Well first I do recommend

Try adding shape assertions for your model’s sample values and distribution parameters.

That will help you and help readers like me understand your code From the error message

Invalid tensor shape.
Allowed dims: -2
Actual shape: (5, 10)

it looks like Pyro knows about dimension -2 of size 5, but doesn’t know about your dimension -1 of size 10 (note that we always count dimensions from the right so as to allow broadcasting). To fix, I think you simply need to add a pyro.plate to tell Pyro that you are vectorizing over samples, something like

@config_enumerate
def model(self, x, y):
    pyro.module("MDN", self)

    pi, sigma, mu = self.forward(y)
    muT = torch.transpose(mu, 0, 1)
    sigmaT = torch.transpose(sigma, 0, 1)
    assert muT.shape == (n_gaussians, 1)  # is this right?
    assert sigmaT.shape == (n_gaussians, 1)  # is this right?

    with pyro.plate("samples", n_samples):
        assignment = pyro.sample("assignment", dist.Categorical(pi))
        pyro.sample('obs', dist.Normal(muT[assignment][:, 0],
                                       sigmaT[assignment][:, 0]),
                    obs=x[None, :])

Let me know how this works!

mschmidt87 · December 14, 2018, 6:12am

Thank you for your fast reply!
I inserted the pyro.plate and now the code runs (I had tried variants of plate but don’t remember which exactly).

However, I need to make a distinction between two cases:

The case where we actually sample the assignments and
the case where we enumerate assignments.

This is like in the tutorial (“Plates and enumeration”, Inference with Discrete Latent Variables — Pyro Tutorials 1.8.4 documentation). Btw, I don’t fully understand why the first run occurs (“Observe that the model is run twice, first by the AutoDiagonalNormal to trace sample sites…”)

So, my code looks like this:

  @config_enumerate
def model(self, x, y):
    pyro.module("MDN", self)

    pi, sigma, mu = self.forward(y)
    muT = torch.transpose(mu, 0, 1)
    sigmaT = torch.transpose(sigma, 0, 1)
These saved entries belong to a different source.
-- pv_equiv track=rewrite | github.com/tonilastre/advent-of-code | aoc-2023/days/04.py | get_wins_by_card
-- ===== SOURCE A (Python) =====
-- def get_wins_by_card(card):
--     winning_numbers, current_numbers = card
--     is_winning_used = [False] * len(winning_numbers)
--     for number in current_numbers:
--         for i, winning_number in enumerate(winning_numbers):
--             if number == winning_number and not is_winning_used[i]:
--                 is_winning_used[i] = True
--                 break
--     return sum(is_winning_used)
-- ===== SOURCE B (Python) =====
-- def get_wins_by_card(card):
--     winning_numbers, current_numbers = card
--     w = sorted(winning_numbers)
--     c = sorted(current_numbers)
--     i = j = matches = 0
--     while i < len(w) and j < len(c):
--         if w[i] == c[j]:
--             matches += 1
--             i += 1
--             j += 1
--         elif w[i] < c[j]:
--             i += 1
--         else:
--             j += 1
--     return matches
-- ===== Notes on version B (the rewrite author's own statement) =====
-- stated objective: faster
-- what changed: Replaced the nested scan over winning numbers with a used-flags list by sorting both lists once and counting matches with a two-pointer merge (multiset-intersection size).
import Mathlib
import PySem

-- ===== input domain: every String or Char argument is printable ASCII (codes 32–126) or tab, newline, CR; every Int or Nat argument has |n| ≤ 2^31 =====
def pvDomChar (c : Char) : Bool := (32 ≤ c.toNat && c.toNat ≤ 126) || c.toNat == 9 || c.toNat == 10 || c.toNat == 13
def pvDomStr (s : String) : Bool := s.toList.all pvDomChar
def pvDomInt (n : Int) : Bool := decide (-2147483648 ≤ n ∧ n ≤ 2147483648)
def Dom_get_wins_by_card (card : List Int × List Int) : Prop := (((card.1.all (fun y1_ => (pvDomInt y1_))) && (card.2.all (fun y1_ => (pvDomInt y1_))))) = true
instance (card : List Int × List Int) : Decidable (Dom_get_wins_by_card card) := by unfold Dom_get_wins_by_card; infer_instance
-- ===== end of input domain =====

-- B sorts both lists once and counts matches by a two-pointer merge instead of A's nested used-flags scan (faster: O(n log n + m log m) vs O(n·m)).

-- ===== PORT A =====
-- inner 'for i, winning_number in enumerate(winning_numbers): if number == winning_number and not is_winning_used[i]: is_winning_used[i] = True; break'
-- ported as a simultaneous walk over the winning numbers and the flag list (the flag list always has length len(winning_numbers)).
def pvMark : List Int → List Bool → Int → List Bool
  | wn :: ws, u :: us, n =>
      if n == wn && !u then true :: us
      else u :: pvMark ws us n
  | _, us, _ => us

def get_wins_by_card (card : List Int × List Int) : Int :=
  let winning_numbers := card.1
  let current_numbers := card.2
  let is_winning_used : List Bool := List.replicate winning_numbers.length false
  let final := current_numbers.foldl (fun used n => pvMark winning_numbers used n) is_winning_used
  final.foldl (fun s b => s + (if b then 1 else 0)) (0 : Int)   -- sum(is_winning_used)

-- ===== PORT B =====
-- two-pointer merge over the two sorted lists (indices become structural recursion)
def pvMerge : List Int → List Int → Int
  | x :: xs, y :: ys =>
      if x = y then 1 + pvMerge xs ys
      else if x < y then pvMerge xs (y :: ys)
      else pvMerge (x :: xs) ys
  | _, _ => 0
  termination_by xs ys => xs.length + ys.length
  decreasing_by all_goals (simp [List.length_cons]; try omega)

def get_wins_by_card_alt (card : List Int × List Int) : Int :=
  pvMerge (PySem.List.sorted card.1 (fun x => x)) (PySem.List.sorted card.2 (fun x => x))

-- ===== PRECONDITION & SPEC =====
def Spec_get_wins_by_card (card : List Int × List Int) (out : Int) : Prop := out = get_wins_by_card_alt card
instance (card : List Int × List Int) (out : Int) : Decidable (Spec_get_wins_by_card card out) := by unfold Spec_get_wins_by_card; infer_instance

-- ===== CLAIM (what is proved, stated in full; the proofs are below) =====
def Claim_equal_get_wins_by_card : Prop := ∀ (card : List Int × List Int), Dom_get_wins_by_card card → Spec_get_wins_by_card card (get_wins_by_card card)

-- ===== LEMMAS AND PROOFS =====

-- multiset of winning numbers whose flag is still false
def unusedM : List Int → List Bool → Multiset Int
  | wn :: ws, u :: us => if u then unusedM ws us else wn ::ₘ unusedM ws us
  | _, _ => 0

theorem pvMark_length (w : List Int) (us : List Bool) (n : Int) :
    (pvMark w us n).length = us.length := by
  induction w generalizing us with
  | nil => simp [pvMark]
  | cons wn ws ih =>
    cases us with
    | nil => simp [pvMark]
    | cons u tl =>
      by_cases h : (n == wn && !u) = true
      · simp [pvMark, h]
      · simp [pvMark, h, ih]

theorem pvMark_unused (w : List Int) (us : List Bool) (n : Int)
    (h : w.length = us.length) :
    unusedM w (pvMark w us n) = (unusedM w us).erase n := by
  induction w generalizing us with
  | nil => cases us <;> simp [unusedM]
  | cons wn ws ih =>
    cases us with
    | nil => simp at h
    | cons u tl =>
      simp only [List.length_cons, Nat.add_right_cancel_iff] at h
      by_cases hu : u
      · subst hu
        have : (n == wn && !true) = false := by simp
        simp [pvMark, unusedM, ih tl h]
      · simp only [Bool.not_eq_true] at hu; subst hu
        by_cases he : n = wn
        · subst he
          simp [pvMark, unusedM, Multiset.erase_cons_head]
        · have hb : (n == wn && !false) = false := by simp [he]
          rw [show pvMark (wn :: ws) (false :: tl) n = false :: pvMark ws tl n from by
            simp [pvMark, he]]
          simp only [unusedM, Bool.false_eq_true, if_false]
          rw [ih tl h, Multiset.erase_cons_tail _ (Ne.symm he)]

theorem pvMark_count (w : List Int) (us : List Bool) (n : Int)
    (h : w.length = us.length) :
    (pvMark w us n).countP (fun b => b)
      = us.countP (fun b => b) + (if n ∈ unusedM w us then 1 else 0) := by
  induction w generalizing us with
  | nil => cases us <;> simp [pvMark, unusedM]
  | cons wn ws ih =>
    cases us with
    | nil => simp at h
    | cons u tl =>
      simp only [List.length_cons, Nat.add_right_cancel_iff] at h
      by_cases hu : u
      · subst hu
        have : (n == wn && !true) = false := by simp
        simp only [pvMark, this, Bool.false_eq_true, if_false, unusedM, if_true,
          List.countP_cons]
        have := ih tl h
        
        omega
      · simp only [Bool.not_eq_true] at hu; subst hu
        by_cases he : n = wn
        · subst he
          simp [pvMark, unusedM]
        · have hb : (n == wn && !false) = false := by simp [he]
          have hm : n ∈ unusedM (wn :: ws) (false :: tl) ↔ n ∈ unusedM ws tl := by
            simp [unusedM, he]
          simp only [pvMark, hb, Bool.false_eq_true, if_false, List.countP_cons, ih tl h, hm]
          omega

theorem fold_mark (w : List Int) (c : List Int) :
    ∀ us : List Bool, w.length = us.length →
    (c.foldl (fun u n => pvMark w u n) us).countP (fun b => b)
        + Multiset.card (unusedM w us - (c : Multiset Int))
      = us.countP (fun b => b) + Multiset.card (unusedM w us) := by
  induction c with
  | nil => intro us _; simp
  | cons n c' ih =>
    intro us h
    have h1 : w.length = (pvMark w us n).length := by rw [pvMark_length]; exact h
    have key := ih (pvMark w us n) h1
    have hsub : unusedM w us - ((n :: c' : List Int) : Multiset Int)
        = unusedM w (pvMark w us n) - (c' : Multiset Int) := by
      have : ((n :: c' : List Int) : Multiset Int) = n ::ₘ (c' : Multiset Int) := rfl
      rw [this, Multiset.sub_cons, pvMark_unused w us n h]
    simp only [List.foldl_cons, hsub]
    rw [pvMark_count w us n h] at key
    by_cases hm : n ∈ unusedM w us
    · have hcard : Multiset.card (unusedM w (pvMark w us n))
          = Multiset.card (unusedM w us) - 1 := by
        rw [pvMark_unused w us n h, Multiset.card_erase_of_mem hm, Nat.pred_eq_sub_one]
      have hpos : 1 ≤ Multiset.card (unusedM w us) :=
        Multiset.card_pos.mpr (fun h0 => by simp [h0] at hm)
      simp only [hm, if_true] at key
      omega
    · have hsame : unusedM w (pvMark w us n) = unusedM w us := by
        rw [pvMark_unused w us n h, Multiset.erase_of_notMem hm]
      simp only [hm, if_false] at key
      rw [hsame]
      rw [hsame] at key
      omega

theorem unusedM_replicate (w : List Int) :
    unusedM w (List.replicate w.length false) = (w : Multiset Int) := by
  induction w with
  | nil => simp [unusedM]
  | cons x xs ih => simp [List.replicate, unusedM, ih]

theorem countP_replicate_false (n : Nat) :
    (List.replicate n false).countP (fun b => b) = 0 := by
  induction n with
  | zero => simp
  | succ k ih => simp [List.replicate, ih]

theorem foldl_sum_bool (us : List Bool) (s : Int) :
    us.foldl (fun s b => s + (if b then 1 else 0)) s
      = s + (us.countP (fun b => b) : Int) := by
  induction us generalizing s with
  | nil => simp
  | cons b tl ih =>
    cases b <;> (simp [ih]; try ring)

-- A's result: count of matched flags
theorem get_wins_by_card_eq (w c : List Int) :
    get_wins_by_card (w, c)
      = ((Multiset.card ((w : Multiset Int))
          - Multiset.card ((w : Multiset Int) - (c : Multiset Int)) : Nat) : Int) := by
  have h0 : w.length = (List.replicate w.length false).length := by simp
  have key := fold_mark w c (List.replicate w.length false) h0
  rw [unusedM_replicate, countP_replicate_false] at key
  have hle : Multiset.card ((w : Multiset Int) - (c : Multiset Int))
      ≤ Multiset.card ((w : Multiset Int)) :=
    Multiset.card_le_card (Multiset.sub_le_self _ _)
  simp only [get_wins_by_card, foldl_sum_bool]
  have : (c.foldl (fun u n => pvMark w u n) (List.replicate w.length false)).countP
      (fun b => b)
      = Multiset.card ((w : Multiset Int))
        - Multiset.card ((w : Multiset Int) - (c : Multiset Int)) := by omega
  rw [this]
  push_cast [Nat.cast_sub hle]
  ring

-- B's merge on sorted lists computes the multiset-intersection size
theorem pvMerge_card (xs ys : List Int)
    (hx : xs.Pairwise (· ≤ ·)) (hy : ys.Pairwise (· ≤ ·)) :
    pvMerge xs ys
      = (Multiset.card ((xs : Multiset Int) ∩ (ys : Multiset Int)) : Int) := by
  induction xs, ys using pvMerge.induct with
  | case1 xs y ys ih =>
    have hx' := (List.pairwise_cons.mp hx).2
    have hy' := (List.pairwise_cons.mp hy).2
    rw [pvMerge, if_pos rfl, ih hx' hy']
    have hco : ((y :: xs : List Int) : Multiset Int) ∩ ((y :: ys : List Int) : Multiset Int)
        = y ::ₘ ((xs : Multiset Int) ∩ (ys : Multiset Int)) := by
      rw [← Multiset.cons_coe, ← Multiset.cons_coe,
        Multiset.cons_inter_of_pos _ (by simp : y ∈ (y ::ₘ (ys : Multiset Int))),
        Multiset.erase_cons_head]
    rw [hco, Multiset.card_cons]
    push_cast
    ring
  | case2 x xs y ys hne hlt ih =>
    have hx' := (List.pairwise_cons.mp hx).2
    have hnot : x ∉ (y ::ₘ (ys : Multiset Int)) := by
      intro hmem
      rcases (by simpa using hmem : x = y ∨ x ∈ ys) with h | h
      · exact hne h
      · exact absurd ((List.pairwise_cons.mp hy).1 x h) (by omega)
    rw [pvMerge, if_neg hne, if_pos hlt, ih hx' hy,
      ← Multiset.cons_coe x, ← Multiset.cons_coe y,
      Multiset.cons_inter_of_neg _ hnot, Multiset.cons_coe]
  | case3 x xs y ys hne hnlt ih =>
    have hy' := (List.pairwise_cons.mp hy).2
    have hnot : y ∉ (x ::ₘ (xs : Multiset Int)) := by
      intro hmem
      rcases (by simpa using hmem : y = x ∨ y ∈ xs) with h | h
      · exact hne h.symm
      · exact absurd ((List.pairwise_cons.mp hx).1 y h) (by omega)
    rw [pvMerge, if_neg hne, if_neg hnlt, ih hx hy',
      ← Multiset.cons_coe x, ← Multiset.cons_coe y,
      Multiset.inter_comm (x ::ₘ (xs : Multiset Int)) (y ::ₘ (ys : Multiset Int)),
      Multiset.cons_inter_of_neg _ hnot,
      Multiset.inter_comm (x ::ₘ (xs : Multiset Int)) (ys : Multiset Int)]
  | case4 xs ys hboth =>
    rcases xs with _ | ⟨x, xs⟩
    · simp [pvMerge]
    · rcases ys with _ | ⟨y, ys⟩
      · simp [pvMerge]
      · exact (hboth x xs y ys rfl rfl).elim

theorem coe_sorted (xs : List Int) :
    ((PySem.List.sorted xs (fun x => x) : List Int) : Multiset Int) = (xs : Multiset Int) :=
  Quot.sound (PySem.List.sorted_perm xs (fun x => x) false)

-- ===== VERDICT (by name: the statement is the Claim_ definition above) =====
theorem get_wins_by_card_spec : Claim_equal_get_wins_by_card := by
  intro card _
  obtain ⟨w, c⟩ := card
  show get_wins_by_card (w, c) = get_wins_by_card_alt (w, c)
  rw [get_wins_by_card_eq]
  unfold get_wins_by_card_alt
  rw [pvMerge_card _ _ (PySem.List.sorted_pairwise w (fun x => x))
      (PySem.List.sorted_pairwise c (fun x => x)),
    coe_sorted, coe_sorted]
  have hle : Multiset.card ((w : Multiset Int) - (c : Multiset Int))
      ≤ Multiset.card ((w : Multiset Int)) :=
    Multiset.card_le_card (Multiset.sub_le_self _ _)
  have hsum := congrArg Multiset.card (Multiset.sub_add_inter (w : Multiset Int) (c : Multiset Int))
  rw [Multiset.card_add] at hsum
  have : Multiset.card ((w : Multiset Int))
      - Multiset.card ((w : Multiset Int) - (c : Multiset Int))
      = Multiset.card ((w : Multiset Int) ∩ (c : Multiset Int)) := by omega
  rw [this]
    assert muT.shape == (n_gaussians, n_samples)
    assert sigmaT.shape == (n_gaussians, n_samples)
    with pyro.plate("sample", n_samples):
        assignment = pyro.sample("assignment", dist.Categorical(pi))
        if len(assignment.shape) == 1:
            pyro.sample('obs', dist.Normal(torch.gather(muT, 0, assignment.view(1, -1))[0],
                                         torch.gather(sigmaT, 0, assignment.view(1, -1))[0]),
                        obs=x)
        else:
            pyro.sample('obs', dist.Normal(muT[assignment][:, 0],
                                           sigmaT[assignment][:, 0]),
                        obs=x)

A related question: To compute the log_prob of the sample, each of the Gaussian mixtures that I am enumerating, should be waited by the mixture weight, I assume. But how does pyro achieve this, because for the log_prob of a Gaussian mixture, each mixture has to be weighted first and then logarithmized. Is this what’s happening under the hood?

fritzo · December 14, 2018, 6:47am

I need to make a distinction between two cases

Hmm I’m sure there’s a way to use advanced indexing to do that without a conditional, but advanced indexing is so unintuitive that I can’t help you figure out that way

Btw, I don’t fully understand why the first run occurs (“Observe that the model is run twice, first by the AutoDiagonalNormal to trace sample sites…”)

This is a little tricky. AutoDiagonalNormal needs to inspect your model to know what variables (and what shapes and constraints) it should model. In theory we could do static code analysis, but to be maximally flexible AutoDiagonalNormal instead simply runs the model and records variables and shapes and constraints. But AutoDiagonalNormal doesn’t enumerate anything (it simply ignores the infer={"enumerate": "parallel"} annotations created by @config_enumerate.

…weighted first and then logarithmized. Is this what’s happening under the hood?

Can you clarify your question? I think you’re using “sample” in two different senses. You might take a look at the unit tests to convince yourself Pyro is doing what you intend.

mschmidt87 · December 14, 2018, 6:51am

Thanks for the clarification of my first question. The documentation of iter_discrete_traces answers my second question.

I agree, the case distinction is a little ugly, I have been trying different things for indexing, but couldn’t figure out a smarter way.

Thank you for your help, my code runs fine now.

mschmidt87 · December 17, 2018, 5:25am

I now published my implementation on github: GitHub - ascentai/mdn_pyro: Implementation of a Mixture Density Network in the deep probabilistic programming language Pyro.